Monthly Archives: March 2011

land O links

I haven’t had time to read the news much in the last few weeks, but I found a few good links to share this week.

  • Worrying is good for your health. A massive longitudinal study on longevity finds some counter-intuitive (causal?) relationships between what we do and how long we live.
  • Can cities be described by a set of equations? The answer to this ridiculous-sounding question is actually yesThis Wired article qualitatively describes what these equations mean.  Both the good stuff in cities  (productivity, income, intelligence, innovation) and the bad stuff in cities (violent crime, drug consumption, disease outbreaks, shoplifting) scale superlinearly at a rate of ~1.15.  The NY Times magazine also featured an article about this story.
  • Fellow operations researcher Sanjay Saigal is a guest blogger at the Atlantic this week. His first post was about operations research (woo hoo!).  I enjoyed his post on Indian English.  Check this page for Sanjay’s latest posts.
  • The illustrated guide to the PhD is an amusing visual comic about how getting a PhD makes a small dent in human knowledge.
  • This visual made my day:  If Monet painted Darth Vader (Thanks John D. Cook for the link!)

on sharing code

I was recently asked for some of my code that I used in a paper.  First of all, I should firmly state that people should share code. Sharing and openly sharing ideas is, after all, the hallmark of academic research.

I am not often asked for code, and I had a few reactions to a recent request, which was made by a student.  My first reaction was that of a professor: should I give the student a fish or teach the student how to fish?  When I am usually asked for code, the request is extremely short with no context given, meaning that it is hard for me to gauge how hard the student had tried to get the program to work.  Was there a typo in the paper that is causing a problem? Where are they stuck?  What types of programming errors are they getting?  Are they simply being lazy?  I just don’t know.

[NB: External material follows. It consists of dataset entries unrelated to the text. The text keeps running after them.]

-- membership in conditional-add folds (the loop shapes of pvSeeds and pvStep)

lemma pv_mem_foldl1 {α γ : Type} [BEq α] [LawfulBEq α] (c : γ → Bool) (f : γ → α) :
    ∀ (l : List γ) (T : List α) (x : α),
      x ∈ l.foldl (fun S e => if c e then PySem.Set.add S (f e) else S) T ↔
        x ∈ T ∨ ∃ e ∈ l, c e = true ∧ x = f e := by
  intro l
  induction l with
  | nil => simp
  | cons e l ih =>
    intro T x
    simp only [List.foldl_cons, ih]
    by_cases h : c e = true
    · simp only [if_pos h, PySem.Set.mem_add, List.mem_cons]
      constructor
      · rintro ((hx | rfl) | he)
        · exact Or.inl hx
        · exact Or.inr ⟨e, Or.inl rfl, h, rfl⟩
        · obtain ⟨e', he', hc, rfl⟩ := he; exact Or.inr ⟨e', Or.inr he', hc, rfl⟩
      · rintro (hx | ⟨e', (rfl | he'), hc, rfl⟩)
        · exact Or.inl (Or.inl hx)
        · exact Or.inl (Or.inr rfl)
        · exact Or.inr ⟨e', he', hc, rfl⟩
    · simp only [if_neg h, List.mem_cons]
      constructor
      · rintro (hx | ⟨e', he', hc, rfl⟩)
        · exact Or.inl hx
        · exact Or.inr ⟨e', Or.inr he', hc, rfl⟩
      · rintro (hx | ⟨e', (rfl | he'), hc, rfl⟩)
        · exact Or.inl hx
        · exact (h hc).elim
        · exact Or.inr ⟨e', he', hc, rfl⟩

lemma pv_mem_foldl2 {α β γ : Type} [BEq α] [LawfulBEq α] (g : β → List γ)
    (c : β → γ → Bool) (f : β → γ → α) :
    ∀ (l : List β) (T : List α) (x : α),
      x ∈ l.foldl (fun S b => (g b).foldl (fun S e => if c b e then PySem.Set.add S (f b e) else S) S) T ↔
        x ∈ T ∨ ∃ b ∈ l, ∃ e ∈ g b, c b e = true ∧ x = f b e := by
  intro l
  induction l with
  | nil => simp
  | cons b l ih =>
    intro T x
    simp only [List.foldl_cons, ih, pv_mem_foldl1, List.mem_cons]
    constructor
    · rintro ((hx | ⟨e, he, hc, rfl⟩) | ⟨b', hb', e, he, hc, rfl⟩)
      · exact Or.inl hx
      · exact Or.inr ⟨b, Or.inl rfl, e, he, hc, rfl⟩
      · exact Or.inr ⟨b', Or.inr hb', e, he, hc, rfl⟩
    · rintro (hx | ⟨b', (rfl | hb'), e, he, hc, rfl⟩)
      · exact Or.inl (Or.inl hx)
      · exact Or.inl (Or.inr ⟨e, he, hc, rfl⟩)
      · exact Or.inr ⟨b', hb', e, he, hc, rfl⟩

lemma pvStep_mem (grid : List (List Int)) (want : Int) (S : PySem.Set (Int × Int))
    (x : Int × Int) :
    x ∈ pvStep grid want S ↔
      ∃ p ∈ S, ∃ d ∈ pvDirs,
        (pvBounds grid (p.1 + d.1) (p.2 + d.2)
          && (pvCell? grid (p.1 + d.1) (p.2 + d.2) == some want)) = true ∧
        x = (p.1 + d.1, p.2 + d.2) := by
  simpa [pvStep] using pv_mem_foldl2 (fun _ => pvDirs)
    (fun p d => pvBounds grid (p.1 + d.1) (p.2 + d.2)
      && (pvCell? grid (p.1 + d.1) (p.2 + d.2) == some want))
    (fun p d => (p.1 + d.1, p.2 + d.2)) S PySem.Set.empty x

-- pvBounds together with the cell value, at Nat coordinates
lemma pvBC_cast (grid : List (List Int)) (a b : Nat) (v : Int) :
    (pvBounds grid (a : Int) (b : Int) && (pvCell? grid (a : Int) (b : Int) == some v)) = true ↔
      ∃ h : a < grid.length, ∃ h2 : b < grid[a].length, grid[a][b] = v := by
  by_cases ha : a < grid.length
  · rw [pvBounds, pvCell?]
    simp only [PySem.List.pyGet?_natCast, List.getElem?_eq_getElem ha, ha]
    simp [List.getElem?_eq_some_iff]
    exact fun h _ => ⟨ha, h⟩
  · rw [pvBounds]
    simp [PySem.List.pyGet?_natCast, ha]

lemma pvBounds_nonneg (grid : List (List Int)) (i j : Int)
    (h : pvBounds grid i j = true) : 0 ≤ i ∧ 0 ≤ j := by
  rw [pvBounds] at h
  rcases hg : PySem.List.pyGet? grid i with _ | row <;> rw [hg] at h <;> simp at h
  omega

lemma pvSeeds_mem (grid : List (List Int)) (p0 : Int) (x : Int × Int) :
    x ∈ pvSeeds grid p0 ↔
      (pvBounds grid x.1 x.2 && (pvCell? grid x.1 x.2 == some p0)) = true := by
  rw [pvSeeds, pv_mem_foldl2]
  simp only [PySem.Set.empty, List.not_mem_nil, false_or]
  obtain ⟨i, j⟩ := x
  constructor
  · rintro ⟨ir, hir, jv, hjv, hc, hx⟩
    obtain ⟨rfl, rfl⟩ : i = ir.1 ∧ j = jv.1 :=
      ⟨congrArg Prod.fst hx, congrArg Prod.snd hx⟩
    rw [PySem.List.mem_enumerate_iff] at hir
    obtain ⟨a, ha, rfl⟩ := hir
    rw [PySem.List.mem_enumerate_iff] at hjv
    obtain ⟨b, hb, rfl⟩ := hjv
    simp only [beq_iff_eq] at hc
    simpa using (pvBC_cast grid a b p0).mpr ⟨ha, by simpa using hb, by simpa using hc⟩
  · intro h
    obtain ⟨h0i, h0j⟩ := pvBounds_nonneg grid i j (Bool.and_elim_left h)
    lift i to ℕ using h0i with a
    lift j to ℕ using h0j with b
    obtain ⟨ha, hb, hv⟩ := (pvBC_cast grid a b p0).mp h
    refine ⟨((0 : Int) + (a : Int), grid[a]), ?_, ((0 : Int) + (b : Int), grid[a][b]), ?_, ?_, by simp⟩
    · rw [PySem.List.mem_enumerate_iff]; exact ⟨a, ha, rfl⟩
    · rw [PySem.List.mem_enumerate_iff]; exact ⟨b, hb, rfl⟩
    · simpa using hv

lemma pvBounds_cast (grid : List (List Int)) (a b : Nat) :
    pvBounds grid (a : Int) (b : Int) = true ↔ ∃ h : a < grid.length, b < grid[a].length := by
  by_cases ha : a < grid.length
  · rw [pvBounds]
    simp only [PySem.List.pyGet?_natCast, List.getElem?_eq_getElem ha]
    simp [ha]
  · rw [pvBounds]
    simp [PySem.List.pyGet?_natCast, ha]

lemma pvCells_mem (grid : List (List Int)) (i j : Int) :
    (i, j) ∈ pvCells grid ↔ pvBounds grid i j = true := by
  constructor
  · intro h
    simp [pvCells] at h
    obtain ⟨a, ha, ⟨b, hb, rfl⟩, rfl⟩ := h
    rw [pvBounds_cast]
    refine ⟨ha, ?_⟩
    simpa [List.getElem?_eq_getElem ha] using hb
  · intro hb
    obtain ⟨h0i, h0j⟩ := pvBounds_nonneg grid i j hb
    lift i to ℕ using h0i with a
    lift j to ℕ using h0j with b
    obtain ⟨ha, hb'⟩ := (pvBounds_cast grid a b).mp hb
    simp [pvCells]
    exact ⟨ha, by simpa [List.getElem?_eq_getElem ha] using hb'⟩

-- the continuation test shared by the layer argument
def pvCont (grid : List (List Int)) (pattern : List Int) (k : Nat) (p : Int × Int) : Bool :=
  pvDirs.any fun d => pvSat grid pattern k (p.1 + d.1) (p.2 + d.2)

lemma pv_fold_layers (grid : List (List Int)) (pattern : List Int) :
    ∀ (ps : List Int) (k : Nat) (S : PySem.Set (Int × Int)),
      pattern.drop k = ps →
      ((ps.foldl (fun S want => pvStep grid want S) S) ≠ [] ↔
        ∃ p ∈ S, pvCont grid pattern k p = true) := by
  intro ps
  induction ps with
  | nil =>
    intro k S h
    have hk : pattern.length ≤ k := by
      have := congrArg List.length h
      simp at this
      omega
    simp only [List.foldl_nil]
    have hcont : ∀ p : Int × Int, pvCont grid pattern k p = true := by
      intro p
      simp [pvCont, pvDirs, pvSat_of_ge grid pattern k _ _ hk]
    constructor
    · intro hne
      obtain ⟨p, hp⟩ := List.exists_mem_of_ne_nil S hne
      exact ⟨p, hp, hcont p⟩
    · rintro ⟨p, hp, -⟩ hnil
      rw [hnil] at hp
      exact List.not_mem_nil hp
  | cons want ps' ih =>
    intro k S h
    have hk : k < pattern.length := by
      have := congrArg List.length h
      simp at this
      omega
    have h1 : pattern[k] = want := by
      have h0 : pattern[k]? = some want := by
        have := congrArg (fun l => l[0]?) h
        simpa [List.getElem?_drop] using this
      simpa [List.getElem?_eq_getElem hk] using h0
    have h2 : pattern.drop (k+1) = ps' := by
      have := congrArg (List.drop 1) h
      simpa [List.drop_drop, Nat.add_comm] using this
    simp only [List.foldl_cons]
    rw [ih (k+1) (pvStep grid want S) h2]
    constructor
    · rintro ⟨q, hq, hcq⟩
      obtain ⟨p, hp, d, hd, hbc, rfl⟩ := (pvStep_mem grid want S q).mp hq
      refine ⟨p, hp, ?_⟩
      rw [pvCont, List.any_eq_true]
      refine ⟨d, hd, ?_⟩
      rw [pvSat_of_lt grid pattern k _ _ hk, h1, hbc]
      rw [pvCont] at hcq
      simp only [Bool.true_and]
      exact hcq
    · rintro ⟨p, hp, hcp⟩
      rw [pvCont, List.any_eq_true] at hcp
      obtain ⟨d, hd, hsat⟩ := hcp
      rw [pvSat_of_lt grid pattern k _ _ hk, h1] at hsat
      rw [Bool.and_eq_true, Bool.and_eq_true] at hsat
      obtain ⟨⟨hb, hc⟩, hany⟩ := hsat
      refine ⟨(p.1 + d.1, p.2 + d.2), ?_, ?_⟩
      · exact (pvStep_mem grid want S _).mpr
          ⟨p, hp, d, hd, by rw [Bool.and_eq_true]; exact ⟨hb, hc⟩, rfl⟩
      · rw [pvCont]
        exact hany
  theorem pv_main (grid : List (List Int)) (pattern : List Int) :
    is_pattern_contained_in_grid grid pattern = is_pattern_contained_in_grid_alt grid pattern := by
  rw [is_pattern_contained_in_grid,
    pvScan_eq_any grid pattern (pvCells grid) PySem.Set.empty
      (fun a b c h => by simp [PySem.Set.empty] at h)]
  cases pattern with
  | nil =>
    rw [is_pattern_contained_in_grid_alt, Bool.eq_iff_iff]
    simp only [List.any_eq_true, decide_eq_true_eq]
    constructor
    · rintro ⟨⟨i, j⟩, hmem, -⟩
      have hb := (pvCells_mem grid i j).mp hmem
      obtain ⟨h0i, h0j⟩ := pvBounds_nonneg grid i j hb
      lift i to ℕ using h0i with a
      lift j to ℕ using h0j with b
      obtain ⟨ha, hblt⟩ := (pvBounds_cast grid a b).mp hb
      refine ⟨grid[a], List.getElem_mem ha, ?_⟩
      exact_mod_cast (by omega : 0 < grid[a].length)
    · rintro ⟨row, hrow, hlen⟩
      obtain ⟨a, ha, rfl⟩ := List.mem_iff_getElem.mp hrow
      refine ⟨((a : Int), (0 : Int)), ?_, pvSat_of_ge grid [] 0 _ _ (by simp)⟩
      rw [pvCells_mem]
      exact_mod_cast (pvBounds_cast grid a 0).mpr ⟨ha, by exact_mod_cast hlen⟩
  | cons p0 rest =>
    have hlayer := pv_fold_layers grid (p0 :: rest) rest 1 (pvSeeds grid p0) (by simp)
    have hB : (!(rest.foldl (fun S want => pvStep grid want S) (pvSeeds grid p0)).isEmpty) = true ↔
        rest.foldl (fun S want => pvStep grid want S) (pvSeeds grid p0) ≠ [] := by
      simp
    rw [is_pattern_contained_in_grid_alt, Bool.eq_iff_iff, hB, hlayer]
    simp only [List.any_eq_true]
    have hlt : 0 < (p0 :: rest).length := by simp
    constructor
    · rintro ⟨⟨i, j⟩, hmem, hsat⟩
      rw [pvSat_of_lt grid (p0 :: rest) 0 i j hlt] at hsat
      rw [Bool.and_eq_true, Bool.and_eq_true] at hsat
      obtain ⟨⟨hb, hc⟩, hany⟩ := hsat
      refine ⟨(i, j), (pvSeeds_mem grid p0 (i, j)).mpr ?_, hany⟩
      rw [Bool.and_eq_true]
      exact ⟨hb, by simpa using hc⟩
    · rintro ⟨⟨i, j⟩, hp, hcont⟩
      have hbc := (pvSeeds_mem grid p0 (i, j)).mp hp
      rw [Bool.and_eq_true] at hbc
      refine ⟨(i, j), (pvCells_mem grid i j).mpr hbc.1, ?_⟩
      rw [pvSat_of_lt grid (p0 :: rest) 0 i j hlt]
      rw [Bool.and_eq_true, Bool.and_eq_true]
      exact ⟨⟨hbc.1, by simpa using hbc.2⟩, hcont⟩
-- pv_equiv track=rewrite | github.com/WM-misc/StegLab | codefile/f0a4058fd33489695d53df156b77c724/encry.py | key_to_bin
-- ===== SOURCE A (Python) =====
-- def key_to_bin(key):
--     key = key.encode()
--     if len(key) <= 10:
--         key += b'\x00' * (10 - len(key))
--     key_bin = ''
--     for byte in key:
--         key_bin += bin(byte)[2:].zfill(8)
--     return key_bin
-- ===== SOURCE B (Python) =====
-- def key_to_bin(key):
--     data = key.encode()
--     if len(data) <= 10:
--         data += b'\x00' * (10 - len(data))
--     n = int.from_bytes(data, 'big')
--     bits = []
--     for _ in range(8 * len(data)):
--         bits.append('1' if n % 2 == 1 else '0')
--         n //= 2
--     return ''.join(reversed(bits))
-- ===== Notes on version B (the rewrite author's own statement) =====
-- stated objective: alternative
-- what changed: B converts the whole padded byte string to one big integer and extracts its 8*len bits least-significant first by repeated division, reversing at the end, instead of A's per-byte bin(byte)[2:].zfill(8) string concatenation.
import Mathlib
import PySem

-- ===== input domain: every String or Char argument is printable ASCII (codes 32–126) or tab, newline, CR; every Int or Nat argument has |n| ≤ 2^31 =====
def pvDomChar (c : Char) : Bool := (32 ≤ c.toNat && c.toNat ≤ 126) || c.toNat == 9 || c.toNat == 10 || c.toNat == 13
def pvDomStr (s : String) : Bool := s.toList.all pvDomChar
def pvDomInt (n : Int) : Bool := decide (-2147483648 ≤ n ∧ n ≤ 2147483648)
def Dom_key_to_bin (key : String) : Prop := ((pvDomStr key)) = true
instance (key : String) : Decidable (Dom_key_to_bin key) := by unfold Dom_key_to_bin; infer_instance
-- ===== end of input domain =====

-- B extracts the 8*len bits of one big int.from_bytes integer by repeated division
-- (LSB first, reversed at the end) instead of concatenating bin(byte)[2:].zfill(8)
-- per byte (alternative algorithm; same cost).

-- ===== PORT A =====
-- key.encode() followed by padding with b'\x00' to 10 bytes when len <= 10 (exact on ASCII)
def pvPad (bs : List Nat) : List Nat :=
  if bs.length ≤ 10 then bs ++ List.replicate (10 - bs.length) 0 else bs

def pvBitChar (n : Nat) : Char := if n = 1 then '1' else '0'

-- binary digits of n without the '0b' prefix, empty for 0 (bin(n)[2:] core)
def pvBinDigits (n : Nat) : List Char :=
  if h : n = 0 then [] else pvBinDigits (n / 2) ++ [pvBitChar (n % 2)]
  decreasing_by exact Nat.div_lt_self (Nat.pos_of_ne_zero h) one_lt_two

-- Python bin(n)[2:]: '0' for 0
def pvBin (n : Nat) : List Char := if n = 0 then ['0'] else pvBinDigits n

-- Python str.zfill on a digit string (no sign handling needed here)
def pvZfill (w : Nat) (s : List Char) : List Char := List.replicate (w - s.length) '0' ++ s

def key_to_bin (key : String) : String :=
  let bs := pvPad (key.toList.map Char.toNat)
  String.ofList (bs.foldl (fun acc b => acc ++ pvZfill 8 (pvBin b)) [])

-- ===== PORT B =====
-- the bit-extraction loop of Source B: k iterations of "append bit of n; n //= 2",
-- with the final reversed-join realised by consing onto the accumulator
def altLoop : Nat → Nat → List Char → List Char
  | 0, _, acc => acc
  | k + 1, n, acc => altLoop k (n / 2) ((if n % 2 = 1 then '1' else '0') :: acc)

def key_to_bin_alt (key : String) : String :=
  let data0 := key.toList.map Char.toNat
  let data := if data0.length ≤ 10 then data0 ++ List.replicate (10 - data0.length) 0 else data0
  let n := data.foldl (fun a b => a * 256 + b) 0    -- int.from_bytes(data, 'big')
  String.ofList (altLoop (8 * data.length) n [])

-- ===== PRECONDITION & SPEC =====
def Spec_key_to_bin (key : String) (out : String) : Prop := out = key_to_bin_alt key
instance (key : String) (out : String) : Decidable (Spec_key_to_bin key out) := by unfold Spec_key_to_bin; infer_instance

-- ===== CLAIM (what is proved, stated in full; the proofs are below) =====
def Claim_equal_key_to_bin : Prop := ∀ (key : String), Dom_key_to_bin key → Spec_key_to_bin key (key_to_bin key)

-- ===== LEMMAS AND PROOFS =====

-- fixed-width binary representation (k low bits of b)
def pvFixedBits : Nat → Nat → List Char
  | 0, _ => []
  | k+1, b => pvFixedBits k (b / 2) ++ [pvBitChar (b % 2)]

theorem pvBinDigits_len : ∀ (k b : Nat), b < 2 ^ k → (pvBinDigits b).length ≤ k := by
  intro k
  induction k with
  | zero =>
      intro b hb
      interval_cases b
      simp [pvBinDigits]
  | succ k ih =>
      intro b hb
      by_cases h : b = 0
      · simp [h, pvBinDigits]
      · rw [pvBinDigits, dif_neg h]
        have hd : b / 2 < 2 ^ k := by
          have := Nat.pow_succ 2 k ▸ hb; omega
        have hlen := ih (b / 2) hd
        simp only [List.length_append, List.length_cons, List.length_nil]
        omega

theorem pvFixedBits_zero (k : Nat) : pvFixedBits k 0 = List.replicate k '0' := by
  induction k with
  | zero => rfl
  | succ k ih => rw [pvFixedBits]; simp [ih, pvBitChar, List.replicate_succ']

theorem pvFixedBits_eq_pad : ∀ (k b : Nat), b < 2 ^ k →
    pvFixedBits k b = List.replicate (k - (pvBinDigits b).length) '0' ++ pvBinDigits b := by
  intro k
  induction k with
  | zero =>
      intro b hb
      interval_cases b
      simp [pvFixedBits, pvBinDigits]
  | succ k ih =>
      intro b hb
      by_cases h : b = 0
      · subst h
        simp [pvFixedBits_zero, pvBinDigits]
      · have hd : b / 2 < 2 ^ k := by
          have := Nat.pow_succ 2 k ▸ hb; omega
        rw [pvFixedBits, ih (b / 2) hd]
        conv_rhs => rw [pvBinDigits, dif_neg h]
        have hlen := pvBinDigits_len k (b / 2) hd
        rw [List.length_append]
        simp only [List.length_singleton]
        rw [List.append_assoc]
        have he : k + 1 - ((pvBinDigits (b / 2)).length + 1) = k - (pvBinDigits (b / 2)).length := by omega
        rw [he]

theorem pvZfill_eq_fixedBits (k b : Nat) (hb : b < 2 ^ k) (hk : 1 ≤ k) :
    pvZfill k (pvBin b) = pvFixedBits k b := by
  by_cases h : b = 0
  · subst h
    have hb0 : pvBin 0 = ['0'] := rfl
    simp only [pvZfill, hb0, pvFixedBits_zero, List.length_singleton]
    rw [← List.replicate_succ' (n := k - 1)]
    congr 1
    omega
  · rw [pvFixedBits_eq_pad k b hb]
    simp [pvZfill, pvBin, h]

theorem pvFixedBits_split : ∀ (k j hi lo : Nat), lo < 2 ^ k →
    pvFixedBits (j + k) (hi * 2 ^ k + lo) = pvFixedBits j hi ++ pvFixedBits k lo := by
  intro k
  induction k with
  | zero =>
      intro j hi lo hlo
      interval_cases lo
      simp [pvFixedBits]
  | succ k ih =>
      intro j hi lo hlo
      have h1 : j + (k + 1) = (j + k) + 1 := by omega
      rw [h1, pvFixedBits]
      have hpow : hi * 2 ^ (k + 1) = 2 * (hi * 2 ^ k) := by rw [Nat.pow_succ]; ring
      have hlo' : lo < 2 * 2 ^ k := by rw [Nat.pow_succ] at hlo; omega
      have hdiv : (hi * 2 ^ (k + 1) + lo) / 2 = hi * 2 ^ k + lo / 2 := by
        rw [hpow]
        generalize hi * 2 ^ k = A
        omega
      have hmod : (hi * 2 ^ (k + 1) + lo) % 2 = lo % 2 := by
        rw [hpow]
        generalize hi * 2 ^ k = A
        omega
      rw [hdiv, hmod, ih j hi (lo / 2) (by omega)]
      rw [pvFixedBits]
      simp

theorem pvFromBytes_acc : ∀ (bs : List Nat) (a : Nat),
    bs.foldl (fun a b => a * 256 + b) a
      = a * 2 ^ (8 * bs.length) + bs.foldl (fun a b => a * 256 + b) 0 := by
  intro bs
  induction bs with
  | nil => intro a; simp
  | cons b bs ih =>
      intro a
      simp only [List.foldl_cons, List.length_cons]
      rw [ih (a * 256 + b), ih (0 * 256 + b)]
      have : 2 ^ (8 * (bs.length + 1)) = 2 ^ (8 * bs.length) * 256 := by
        rw [show 8 * (bs.length + 1) = 8 * bs.length + 8 from by ring, Nat.pow_add]
      rw [this]; ring

theorem pvFromBytes_lt : ∀ (bs : List Nat), (∀ b ∈ bs, b < 256) →
    bs.foldl (fun a b => a * 256 + b) 0 < 2 ^ (8 * bs.length) := by
  intro bs
  induction bs with
  | nil => intro _; simp
  | cons b bs ih =>
      intro h
      simp only [List.foldl_cons, List.length_cons]
      rw [pvFromBytes_acc bs (0 * 256 + b)]
      have hb : b < 256 := h b (by simp)
      have hrest := ih (fun x hx => h x (by simp [hx]))
      have hpow : 2 ^ (8 * (bs.length + 1)) = 256 * 2 ^ (8 * bs.length) := by
        rw [show 8 * (bs.length + 1) = 8 + 8 * bs.length from by ring, Nat.pow_add]
      rw [hpow]
      have h1 : (0 * 256 + b) * 2 ^ (8 * bs.length) ≤ 255 * 2 ^ (8 * bs.length) := by
        apply Nat.mul_le_mul_right; omega
      omega

theorem pvFlatMap_eq_fixedBits : ∀ (bs : List Nat), (∀ b ∈ bs, b < 256) →
    bs.flatMap (fun b => pvFixedBits 8 b)
      = pvFixedBits (8 * bs.length) (bs.foldl (fun a b => a * 256 + b) 0) := by
  intro bs
  induction bs with
  | nil => simp [pvFixedBits]
  | cons b bs ih =>
      intro h
      have hrest : ∀ x ∈ bs, x < 256 := fun x hx => h x (by simp [hx])
      simp only [List.flatMap_cons, List.foldl_cons, List.length_cons]
      rw [ih hrest]
      rw [pvFromBytes_acc bs (0 * 256 + b)]
      have hlt := pvFromBytes_lt bs hrest
      have h1 : 8 * (bs.length + 1) = 8 + 8 * bs.length := by ring
      rw [h1, pvFixedBits_split (8 * bs.length) 8 (0 * 256 + b) _ hlt]
      norm_num

theorem pvByte_block (b : Nat) (hb : b < 256) : pvZfill 8 (pvBin b) = pvFixedBits 8 b :=
  pvZfill_eq_fixedBits 8 b (by norm_num; omega) (by norm_num)

theorem altLoop_eq_fixedBits : ∀ (k n : Nat) (acc : List Char),
    altLoop k n acc = pvFixedBits k n ++ acc := by
  intro k
  induction k with
  | zero => intro n acc; simp [altLoop, pvFixedBits]
  | succ k ih =>
      intro n acc
      rw [altLoop, ih, pvFixedBits, List.append_assoc]
      have : (if n % 2 = 1 then '1' else '0') = pvBitChar (n % 2) := by
        rfl
      simp [this]

theorem pvMain (bs : List Nat) (h : ∀ b ∈ bs, b < 256) :
    bs.foldl (fun acc b => acc ++ pvZfill 8 (pvBin b)) []
      = altLoop (8 * bs.length) (bs.foldl (fun a b => a * 256 + b) 0) [] := by
  rw [PySem.List.foldl_append_eq_flatMap, List.nil_append]
  have h1 : bs.flatMap (fun b => pvZfill 8 (pvBin b)) = bs.flatMap (fun b => pvFixedBits 8 b) := by
    apply List.flatMap_congr
    intro b hb
    exact pvByte_block b (h b hb)
  rw [h1, pvFlatMap_eq_fixedBits bs h, altLoop_eq_fixedBits, List.append_nil]

theorem pvPad_mem (bs : List Nat) (h : ∀ x ∈ bs, x < 256) :
    ∀ x ∈ pvPad bs, x < 256 := by
  intro x hx
  unfold pvPad at hx
  split at hx
  · rcases List.mem_append.mp hx with h' | h'
    · exact h x h'
    · have := List.eq_of_mem_replicate h'; omega
  · exact h x hx

-- ===== VERDICT (by name: the statement is the Claim_ definition above) =====
theorem key_to_bin_spec : Claim_equal_key_to_bin := by
  intro key hdom
  unfold Spec_key_to_bin key_to_bin key_to_bin_alt
  have hc : ∀ x ∈ key.toList.map Char.toNat, x < 256 := by
    intro x hx
    obtain ⟨c, hcmem, rfl⟩ := List.mem_map.mp hx
    have := List.all_eq_true.mp hdom c hcmem
    simp [pvDomChar] at this
    omega
  have hpadeq : pvPad (key.toList.map Char.toNat)
      = (if (key.toList.map Char.toNat).length ≤ 10
         then key.toList.map Char.toNat ++ List.replicate (10 - (key.toList.map Char.toNat).length) 0
         else key.toList.map Char.toNat) := rfl
  simp only [← hpadeq]
  exact congrArg String.ofList (pvMain _ (pvPad_mem _ hc))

This particular request relied on code that was about 20 lines of code.   Most of my projects are longer, usually comprising of hundreds or thousands of lines of code (I don’t really count, but they can get hairy).  I found myself wondering if the requester–a graduate student–really had thought about how to run the code or was just emailing me.  I exchanged a few emails with the requester before sending my code to make sure that I wasn’t doing someone’s homework for them.

Another recent request asked for code in a paper that I did the computational work for when I was in graduate school.  I looked at the pseudo-code in the paper draft and wrote the code.  It took me a day or so to get my code working, but it wasn’t particularly painful.  In this case, I was confident that the paper was clear and unambiguous about how to write the code.

My second concern about sharing code is–and I’m being honest here–my code is one giant hack.  I am not a software programmer.  I know what good, elegant code looks like, and it’s not mine.  I often have to cobble together multiple programs to solve a problem from beginning to end.  I often write a script to run many copies of the same program with different inputs.  I always write code for analyzing the solutions and creating figures.  Over the years, I have gotten good at making my code readable to me, so that I can come back to it after months or years and figure out what I did.  But that’s not the same thing as being readable to someone else.  This is a long way of saying that I’m a little embarrassed about sharing my code with others.  Maybe I’m just prudent and am being too hard on myself.  But I am married to a software programmer, so I very aware of how high the bar really is for “good” code.

Having someone look at my code is like inviting someone into my house before straightening up first. It’s one thing to show my messy code to a collaborator but it’s another thing to show my messy code to a stranger.  Sharing papers and tech reports is different–they are polished so they are OK to share.  This can be somewhat addressed by commenting code better.  I always start off commenting code well, but during the fog of debugging, my code usually gets a little out of control, and it’s hard to reign in after awhile.  (I’ve seen other people’s code.  I have some good programming habits–my code could be much, much worse).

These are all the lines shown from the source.